• _TASK DIRECTIONS_
Copy every line below where the string "jOpt" is found.

• _RECORDS FOR THE EXERCISE_
--------

-- port B evaluated on a [dest '='] comp [';' jump] line
theorem B_eval (d : Option (List Char)) (c : List Char) (j : Option (List Char))
    (hd : ∀ dd, d = some dd → ∀ ch ∈ dd, ch ≠ '=' ∧ ch ≠ ';')
    (hc : ∀ ch ∈ c, ch ≠ '=' ∧ ch ≠ ';')
    (hj : ∀ jj, j = some jj → ∀ ch ∈ jj, ch ≠ '=' ∧ ch ≠ ';') :
    Cinstruction_alt (String.ofList (pvEncode d c j)) = pvOut d c j := by
  have hcne : '=' ∉ c := fun hm => (hc _ hm).1 rfl
  have hcns : ';' ∉ c := fun hm => (hc _ hm).2 rfl
  have hjne : '=' ∉ pvJenc j := by
    cases j with
    | none => simp [pvJenc]
    | some jj =>
      simp only [pvJenc, List.mem_cons]
      rintro (h | hm)
      · exact absurd h.symm (by decide)
      · exact (hj _ rfl _ hm).1 rfl
  unfold Cinstruction_alt
  rw [String.toList_ofList]
  cases d with
  | none =>
    have hne : (pvEncode none c j).contains '=' = false := by
      apply contains_eq_false_of_not_mem
      simp only [pvEncode, List.nil_append, List.mem_append]
      rintro (hm | hm)
      · exact hcne hm
      · exact hjne hm
    simp only [pvEncode, List.nil_append] at hne ⊢
    simp only [hne, Bool.false_eq_true, reduceIte]
    cases j with
    | none =>
      have hns : (c ++ pvJenc none).contains ';' = false := by
        apply contains_eq_false_of_not_mem; simp [pvJenc, hcns]
      simp only [pvJenc, List.append_nil] at hns ⊢
      simp only [hns, Bool.false_eq_true, reduceIte]
      cases hcv : pvComp.get? (String.ofList c) <;> simp [pvOut, hcv, pvJv]
    | some jj =>
      have hns : (c ++ pvJenc (some jj)).contains ';' = true := by simp [pvJenc]
      simp only [pvJenc] at hns ⊢
      simp only [hns, reduceIte, splitOnce_append ';' c jj hcns, ← pvJv_eq jj]
      cases hjv : pvJv (some jj) with
      | none => simp [pvOut, hjv]
      | some jvv =>
        cases hcv : pvComp.get? (String.ofList c) <;> simp [pvOut, hcv, hjv]
  | some dd =>
    have hde : (pvEncode (some dd) c j).contains '=' = true := by simp [pvEncode]
    have hdne : '=' ∉ dd := fun hm => (hd _ rfl _ hm).1 rfl
    have hdsp : pvSplitOnce '=' (pvEncode (some dd) c j) = (dd, c ++ pvJenc j) := by
      simp only [pvEncode, List.append_assoc, List.singleton_append]
      exact splitOnce_append '=' dd (c ++ pvJenc j) hdne
    simp only [pvEncode] at hde hdsp ⊢
    simp only [hde, reduceIte, hdsp]
    cases hdv : pvDest.get? (String.ofList dd) with
    | none => simp [pvOut, hdv]
    | some dvv =>
      cases j with
      | none =>
        have hns : (c ++ pvJenc none).contains ';' = false := by
          apply contains_eq_false_of_not_mem; simp [pvJenc, hcns]
        simp only [pvJenc, List.append_nil] at hns ⊢
        simp only [hns, Bool.false_eq_true, reduceIte]
        cases hcv : pvComp.get? (String.ofList c) <;> simp [pvOut, hcv, hdv, pvJv]
      | some jj =>
        have hns : (c ++ pvJenc (some jj)).contains ';' = true := by simp [pvJenc]
        simp only [pvJenc] at hns ⊢
        simp only [hns, reduceIte, splitOnce_append ';' c jj hcns, ← pvJv_eq jj]
        cases hjv : pvJv (some jj) with
        | none => simp [pvOut, hjv, hdv]
        | some jvv =>
          cases hcv : pvComp.get? (String.ofList c) <;> simp [pvOut, hcv, hjv, hdv]

theorem str_eq_ofList {s : String} {l : List Char} (h : s.toList = l) :
    s = String.ofList l := by rw [← h, String.ofList_toList]

theorem ports_agree (d : Option (List Char)) (c : List Char) (j : Option (List Char))
    (hd : ∀ dd, d = some dd → ∀ ch ∈ dd, ch ≠ '=' ∧ ch ≠ ';')
    (hc : ∀ ch ∈ c, ch ≠ '=' ∧ ch ≠ ';')
    (hj : ∀ jj, j = some jj → ∀ ch ∈ jj, ch ≠ '=' ∧ ch ≠ ';') :
    Cinstruction (String.ofList (pvEncode d c j))
      = Cinstruction_alt (String.ofList (pvEncode d c j)) :=
  (A_eval d c j hd hc hj).trans (B_eval d c j hd hc hj).symm

theorem destKeys_SF : ∀ s ∈ pvDestKeys, ∀ ch ∈ s.toList, ch ≠ '=' ∧ ch ≠ ';' := by
  simp [pvDestKeys]
theorem compKeys_SF : ∀ s ∈ pvCompKeys, ∀ ch ∈ s.toList, ch ≠ '=' ∧ ch ≠ ';' := by
  simp [pvCompKeys]
theorem jumpKeys_SF : ∀ s ∈ pvJumpKeys, ∀ ch ∈ s.toList, ch ≠ '=' ∧ ch ≠ ';' := by
  simp [pvJumpKeys]

-- ===== VERDICT (by name: the statement is the Claim_ definition above) =====
theorem Cinstruction_spec : Claim_equal_Cinstruction := by
  intro line _ hpre
  show Cinstruction line = Cinstruction_alt line
  unfold Pre_Cinstruction pvValidLines at hpre
  obtain ⟨dOpt, hdO, hrest⟩ := List.mem_flatMap.1 hpre
  obtain ⟨cKey, hcK, hrest⟩ := List.mem_flatMap.1 hrest
  obtain ⟨jOpt, hjO, hline⟩ := List.mem_map.1 hrest
  subst hline
  have hc := compKeys_SF cKey hcK
  -- pick the d-field
  have hdCase : (dOpt = "" ∧ True) ∨ ∃ dk ∈ pvDestKeys, dOpt = dk ++ "=" := by
    rcases List.mem_cons.1 hdO with h | h
    · exact Or.inl ⟨h, trivial⟩
    · obtain ⟨dk, hdk, rfl⟩ := List.mem_map.1 h; exact Or.inr ⟨dk, hdk, rfl⟩
  have hjCase : jOpt = "" ∨ jOpt = ";" ∨ ∃ jk ∈ pvJumpKeys, jOpt = ";" ++ jk := by
    rcases List.mem_cons.1 hjO with h | h
    · exact Or.inl h
    rcases List.mem_cons.1 h with h | h
    · exact Or.inr (Or.inl h)
    · obtain ⟨jk, hjk, rfl⟩ := List.mem_map.1 h; exact Or.inr (Or.inr ⟨jk, hjk, rfl⟩)
  -- express the line as String.ofList (pvEncode d c j) and appeal to ports_agree
  rcases hdCase with ⟨rfl, -⟩ | ⟨dk, hdk, rfl⟩ <;>
    rcases hjCase with rfl | rfl | ⟨jk, hjk, rfl⟩
  · rw [show (("" : String) ++ cKey ++ "" : String)
        = String.ofList (pvEncode none cKey.toList none) by
      apply str_eq_ofList
      simp [pvEncode, pvJenc]]
    exact ports_agree none cKey.toList none (by rintro _ ⟨⟩) hc (by rintro _ ⟨⟩)
  · rw [show (("" : String) ++ cKey ++ ";" : String)
        = String.ofList (pvEncode none cKey.toList (some [])) by
      apply str_eq_ofList
      simp [pvEncode, pvJenc]]
    exact ports_agree none cKey.toList (some [])
      (by rintro _ ⟨⟩) hc (by rintro jj h; cases h; rintro _ ⟨⟩)
  · rw [show (("" : String) ++ cKey ++ (";" ++ jk) : String)
        = String.ofList (pvEncode none cKey.toList (some jk.toList)) by
      apply str_eq_ofList
      simp [pvEncode, pvJenc]]
    exact ports_agree none cKey.toList (some jk.toList)
      (by rintro _ ⟨⟩) hc (by rintro jj h; cases h; exact jumpKeys_SF jk hjk)
  · rw [show ((dk ++ "=" : String) ++ cKey ++ "" : String)
        = String.ofList (pvEncode (some dk.toList) cKey.toList none) by
      apply str_eq_ofList
      simp [pvEncode, pvJenc]]
    exact ports_agree (some dk.toList) cKey.toList none
      (by rintro dd h; cases h; exact destKeys_SF dk hdk) hc (by rintro _ ⟨⟩)
  · rw [show ((dk ++ "=" : String) ++ cKey ++ ";" : String)
        = String.ofList (pvEncode (some dk.toList) cKey.toList (some [])) by
      apply str_eq_ofList
      simp [pvEncode, pvJenc]]
    exact ports_agree (some dk.toList) cKey.toList (some [])
      (by rintro dd h; cases h; exact destKeys_SF dk hdk) hc
      (by rintro jj h; cases h; rintro _ ⟨⟩)
  · rw [show ((dk ++ "=" : String) ++ cKey ++ (";" ++ jk) : String)
        = String.ofList (pvEncode (some dk.toList) cKey.toList (some jk.toList)) by
      apply str_eq_ofList
      simp [pvEncode, pvJenc]]
    exact ports_agree (some dk.toList) cKey.toList (some jk.toList)
      (by rintro dd h; cases h; exact destKeys_SF dk hdk) hc
      (by rintro jj h; cases h; exact jumpKeys_SF jk hjk)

--------

• _EXERCISE SOLUTION_
  obtain ⟨jOpt, hjO, hline⟩ := List.mem_map.1 hrest
  have hjCase : jOpt = "" ∨ jOpt = ";" ∨ ∃ jk ∈ pvJumpKeys, jOpt = ";" ++ jk := by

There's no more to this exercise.